::: Source material :::
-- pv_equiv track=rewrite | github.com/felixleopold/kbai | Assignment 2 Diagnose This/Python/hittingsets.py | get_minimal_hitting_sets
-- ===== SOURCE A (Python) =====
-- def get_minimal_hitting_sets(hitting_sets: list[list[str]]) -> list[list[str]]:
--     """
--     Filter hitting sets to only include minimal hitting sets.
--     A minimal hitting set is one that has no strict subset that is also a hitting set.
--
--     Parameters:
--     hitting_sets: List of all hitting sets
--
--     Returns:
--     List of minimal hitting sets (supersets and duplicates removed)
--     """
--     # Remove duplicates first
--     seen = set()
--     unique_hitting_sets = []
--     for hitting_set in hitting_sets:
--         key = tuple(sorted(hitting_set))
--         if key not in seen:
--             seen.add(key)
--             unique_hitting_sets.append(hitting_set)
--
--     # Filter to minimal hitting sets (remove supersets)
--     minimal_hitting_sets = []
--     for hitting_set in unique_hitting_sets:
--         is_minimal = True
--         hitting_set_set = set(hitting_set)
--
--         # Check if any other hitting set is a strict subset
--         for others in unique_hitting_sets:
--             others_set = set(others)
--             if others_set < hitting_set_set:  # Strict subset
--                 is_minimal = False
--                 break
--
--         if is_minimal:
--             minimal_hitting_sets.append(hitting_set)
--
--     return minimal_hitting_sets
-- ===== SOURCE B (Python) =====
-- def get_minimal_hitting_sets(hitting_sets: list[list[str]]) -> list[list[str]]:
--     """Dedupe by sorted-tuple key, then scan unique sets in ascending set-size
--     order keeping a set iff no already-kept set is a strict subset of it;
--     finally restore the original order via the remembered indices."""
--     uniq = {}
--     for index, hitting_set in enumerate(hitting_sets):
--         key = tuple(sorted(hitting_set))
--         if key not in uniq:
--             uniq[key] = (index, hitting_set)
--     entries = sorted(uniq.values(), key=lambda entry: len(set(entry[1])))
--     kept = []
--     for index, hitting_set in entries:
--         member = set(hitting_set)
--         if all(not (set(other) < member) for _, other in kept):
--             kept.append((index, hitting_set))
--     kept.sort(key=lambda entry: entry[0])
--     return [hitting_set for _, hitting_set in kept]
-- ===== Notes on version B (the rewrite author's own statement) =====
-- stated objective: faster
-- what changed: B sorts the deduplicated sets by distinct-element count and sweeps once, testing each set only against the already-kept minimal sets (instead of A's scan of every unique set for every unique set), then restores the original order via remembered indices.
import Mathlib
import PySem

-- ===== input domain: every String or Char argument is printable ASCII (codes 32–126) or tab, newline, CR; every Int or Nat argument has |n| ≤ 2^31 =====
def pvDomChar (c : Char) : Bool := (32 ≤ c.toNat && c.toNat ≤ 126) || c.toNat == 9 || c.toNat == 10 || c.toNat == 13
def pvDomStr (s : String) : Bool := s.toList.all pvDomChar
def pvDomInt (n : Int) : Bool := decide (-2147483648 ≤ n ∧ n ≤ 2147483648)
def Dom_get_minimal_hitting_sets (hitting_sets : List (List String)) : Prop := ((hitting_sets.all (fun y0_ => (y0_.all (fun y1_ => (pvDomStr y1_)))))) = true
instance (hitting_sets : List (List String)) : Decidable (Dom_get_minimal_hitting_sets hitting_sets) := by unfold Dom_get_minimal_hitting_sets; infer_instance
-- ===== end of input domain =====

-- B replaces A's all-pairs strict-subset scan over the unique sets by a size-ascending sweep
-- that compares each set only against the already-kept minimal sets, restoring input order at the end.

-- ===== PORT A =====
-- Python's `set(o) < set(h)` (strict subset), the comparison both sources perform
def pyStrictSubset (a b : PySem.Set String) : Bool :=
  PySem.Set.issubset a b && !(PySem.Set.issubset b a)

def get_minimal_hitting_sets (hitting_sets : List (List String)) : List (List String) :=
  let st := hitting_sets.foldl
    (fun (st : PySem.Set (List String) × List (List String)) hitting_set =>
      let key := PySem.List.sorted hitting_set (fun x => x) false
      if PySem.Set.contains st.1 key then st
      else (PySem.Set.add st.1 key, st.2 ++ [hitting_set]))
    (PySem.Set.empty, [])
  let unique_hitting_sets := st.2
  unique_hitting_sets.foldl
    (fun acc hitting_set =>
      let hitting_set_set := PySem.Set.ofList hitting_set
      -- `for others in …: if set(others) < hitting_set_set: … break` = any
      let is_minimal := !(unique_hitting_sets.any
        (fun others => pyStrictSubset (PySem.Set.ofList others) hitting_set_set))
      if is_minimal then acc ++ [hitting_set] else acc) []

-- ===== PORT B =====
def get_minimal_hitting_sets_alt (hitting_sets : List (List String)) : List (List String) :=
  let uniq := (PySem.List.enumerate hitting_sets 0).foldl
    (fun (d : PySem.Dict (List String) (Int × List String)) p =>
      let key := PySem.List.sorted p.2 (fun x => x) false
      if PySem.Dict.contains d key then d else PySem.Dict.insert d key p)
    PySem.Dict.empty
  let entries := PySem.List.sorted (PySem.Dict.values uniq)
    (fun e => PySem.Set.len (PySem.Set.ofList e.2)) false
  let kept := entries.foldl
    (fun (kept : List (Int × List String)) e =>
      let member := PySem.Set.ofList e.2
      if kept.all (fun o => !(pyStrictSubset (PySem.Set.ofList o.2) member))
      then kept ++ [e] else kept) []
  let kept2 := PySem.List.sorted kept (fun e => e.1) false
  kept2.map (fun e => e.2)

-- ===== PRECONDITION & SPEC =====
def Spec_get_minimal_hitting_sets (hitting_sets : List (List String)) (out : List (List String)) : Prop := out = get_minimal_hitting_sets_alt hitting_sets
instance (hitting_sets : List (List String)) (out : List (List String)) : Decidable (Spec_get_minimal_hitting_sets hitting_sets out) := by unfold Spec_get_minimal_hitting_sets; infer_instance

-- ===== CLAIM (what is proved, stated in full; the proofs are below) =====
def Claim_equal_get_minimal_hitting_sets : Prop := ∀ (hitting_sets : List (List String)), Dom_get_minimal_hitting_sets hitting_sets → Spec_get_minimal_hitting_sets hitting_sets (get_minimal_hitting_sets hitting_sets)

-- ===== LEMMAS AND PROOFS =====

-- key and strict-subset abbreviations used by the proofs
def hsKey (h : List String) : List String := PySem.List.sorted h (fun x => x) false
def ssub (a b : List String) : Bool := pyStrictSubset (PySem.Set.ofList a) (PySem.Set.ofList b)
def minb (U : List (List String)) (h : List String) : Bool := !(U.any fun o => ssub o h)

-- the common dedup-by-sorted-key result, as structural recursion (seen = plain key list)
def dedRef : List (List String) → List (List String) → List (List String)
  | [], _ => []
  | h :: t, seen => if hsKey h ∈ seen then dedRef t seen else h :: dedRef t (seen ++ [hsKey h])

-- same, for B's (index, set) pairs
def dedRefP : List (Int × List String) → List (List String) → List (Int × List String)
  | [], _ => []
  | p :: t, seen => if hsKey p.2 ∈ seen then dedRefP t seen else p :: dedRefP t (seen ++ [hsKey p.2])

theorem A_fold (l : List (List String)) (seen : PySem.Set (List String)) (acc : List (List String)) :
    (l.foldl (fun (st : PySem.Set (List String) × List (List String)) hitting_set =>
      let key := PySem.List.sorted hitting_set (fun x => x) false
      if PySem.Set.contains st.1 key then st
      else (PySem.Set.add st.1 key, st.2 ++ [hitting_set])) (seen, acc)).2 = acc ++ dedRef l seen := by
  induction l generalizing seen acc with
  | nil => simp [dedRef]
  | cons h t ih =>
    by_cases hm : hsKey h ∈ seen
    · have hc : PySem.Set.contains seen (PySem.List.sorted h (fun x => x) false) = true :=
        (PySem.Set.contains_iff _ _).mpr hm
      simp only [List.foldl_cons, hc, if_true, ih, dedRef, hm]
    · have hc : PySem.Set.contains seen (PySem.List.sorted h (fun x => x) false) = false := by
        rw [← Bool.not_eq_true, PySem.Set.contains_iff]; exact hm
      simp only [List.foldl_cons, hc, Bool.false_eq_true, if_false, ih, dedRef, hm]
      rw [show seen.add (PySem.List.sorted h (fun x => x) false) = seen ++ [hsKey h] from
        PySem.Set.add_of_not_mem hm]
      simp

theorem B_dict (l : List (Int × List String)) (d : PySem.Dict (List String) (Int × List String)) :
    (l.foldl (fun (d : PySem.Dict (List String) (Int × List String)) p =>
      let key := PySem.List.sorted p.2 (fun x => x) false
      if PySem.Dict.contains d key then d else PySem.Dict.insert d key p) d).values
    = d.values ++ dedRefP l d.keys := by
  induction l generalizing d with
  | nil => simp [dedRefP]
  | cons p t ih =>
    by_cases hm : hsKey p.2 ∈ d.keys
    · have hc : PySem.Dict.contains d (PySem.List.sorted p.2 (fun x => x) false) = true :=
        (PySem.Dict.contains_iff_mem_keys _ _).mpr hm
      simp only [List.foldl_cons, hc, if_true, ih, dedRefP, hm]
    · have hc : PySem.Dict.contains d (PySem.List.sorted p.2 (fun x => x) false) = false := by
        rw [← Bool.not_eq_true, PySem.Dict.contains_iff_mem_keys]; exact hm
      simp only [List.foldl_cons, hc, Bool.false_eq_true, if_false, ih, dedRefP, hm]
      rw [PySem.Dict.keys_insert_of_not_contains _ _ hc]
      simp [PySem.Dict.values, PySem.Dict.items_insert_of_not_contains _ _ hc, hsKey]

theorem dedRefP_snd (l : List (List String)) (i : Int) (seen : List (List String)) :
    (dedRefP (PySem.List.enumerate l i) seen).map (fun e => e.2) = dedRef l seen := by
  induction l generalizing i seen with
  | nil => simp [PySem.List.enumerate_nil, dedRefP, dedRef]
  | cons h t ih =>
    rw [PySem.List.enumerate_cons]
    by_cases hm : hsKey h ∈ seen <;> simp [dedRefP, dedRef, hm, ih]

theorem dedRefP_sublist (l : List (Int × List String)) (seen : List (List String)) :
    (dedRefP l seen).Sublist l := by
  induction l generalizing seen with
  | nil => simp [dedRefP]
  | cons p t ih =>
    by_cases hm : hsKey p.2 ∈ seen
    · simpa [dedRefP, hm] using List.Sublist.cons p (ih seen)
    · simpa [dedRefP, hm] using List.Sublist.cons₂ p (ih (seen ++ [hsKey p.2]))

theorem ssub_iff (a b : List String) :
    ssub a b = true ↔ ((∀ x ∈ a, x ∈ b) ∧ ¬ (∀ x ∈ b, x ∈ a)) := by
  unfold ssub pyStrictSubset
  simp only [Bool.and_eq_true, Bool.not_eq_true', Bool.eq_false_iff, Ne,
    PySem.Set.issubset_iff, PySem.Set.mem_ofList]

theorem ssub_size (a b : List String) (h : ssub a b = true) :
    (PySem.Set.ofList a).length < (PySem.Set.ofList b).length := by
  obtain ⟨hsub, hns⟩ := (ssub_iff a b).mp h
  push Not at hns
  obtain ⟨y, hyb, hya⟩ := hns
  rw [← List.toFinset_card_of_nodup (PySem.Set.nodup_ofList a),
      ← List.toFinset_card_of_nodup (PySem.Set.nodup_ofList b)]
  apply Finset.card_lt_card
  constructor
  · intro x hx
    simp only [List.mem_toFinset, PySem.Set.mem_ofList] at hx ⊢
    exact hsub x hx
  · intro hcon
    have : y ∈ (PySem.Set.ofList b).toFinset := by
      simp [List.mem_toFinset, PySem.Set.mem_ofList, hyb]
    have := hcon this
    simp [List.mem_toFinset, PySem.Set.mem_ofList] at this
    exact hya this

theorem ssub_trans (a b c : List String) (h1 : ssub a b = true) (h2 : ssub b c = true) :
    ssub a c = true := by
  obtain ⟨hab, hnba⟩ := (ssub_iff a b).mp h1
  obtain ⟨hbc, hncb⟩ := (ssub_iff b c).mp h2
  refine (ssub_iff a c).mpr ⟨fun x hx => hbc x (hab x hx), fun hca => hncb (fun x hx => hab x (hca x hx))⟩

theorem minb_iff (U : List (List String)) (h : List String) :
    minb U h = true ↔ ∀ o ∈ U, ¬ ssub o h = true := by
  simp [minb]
:::
*Directions*
The lines above, starting at the one with "import PySem" and ending at the one with "def pvDomChar (c", are the only ones to return, exactly as written.

*Response to the exercise*
import PySem

-- ===== input domain: every String or Char argument is printable ASCII (codes 32–126) or tab, newline, CR; every Int or Nat argument has |n| ≤ 2^31 =====
def pvDomChar (c : Char) : Bool := (32 ≤ c.toNat && c.toNat ≤ 126) || c.toNat == 9 || c.toNat == 10 || c.toNat == 13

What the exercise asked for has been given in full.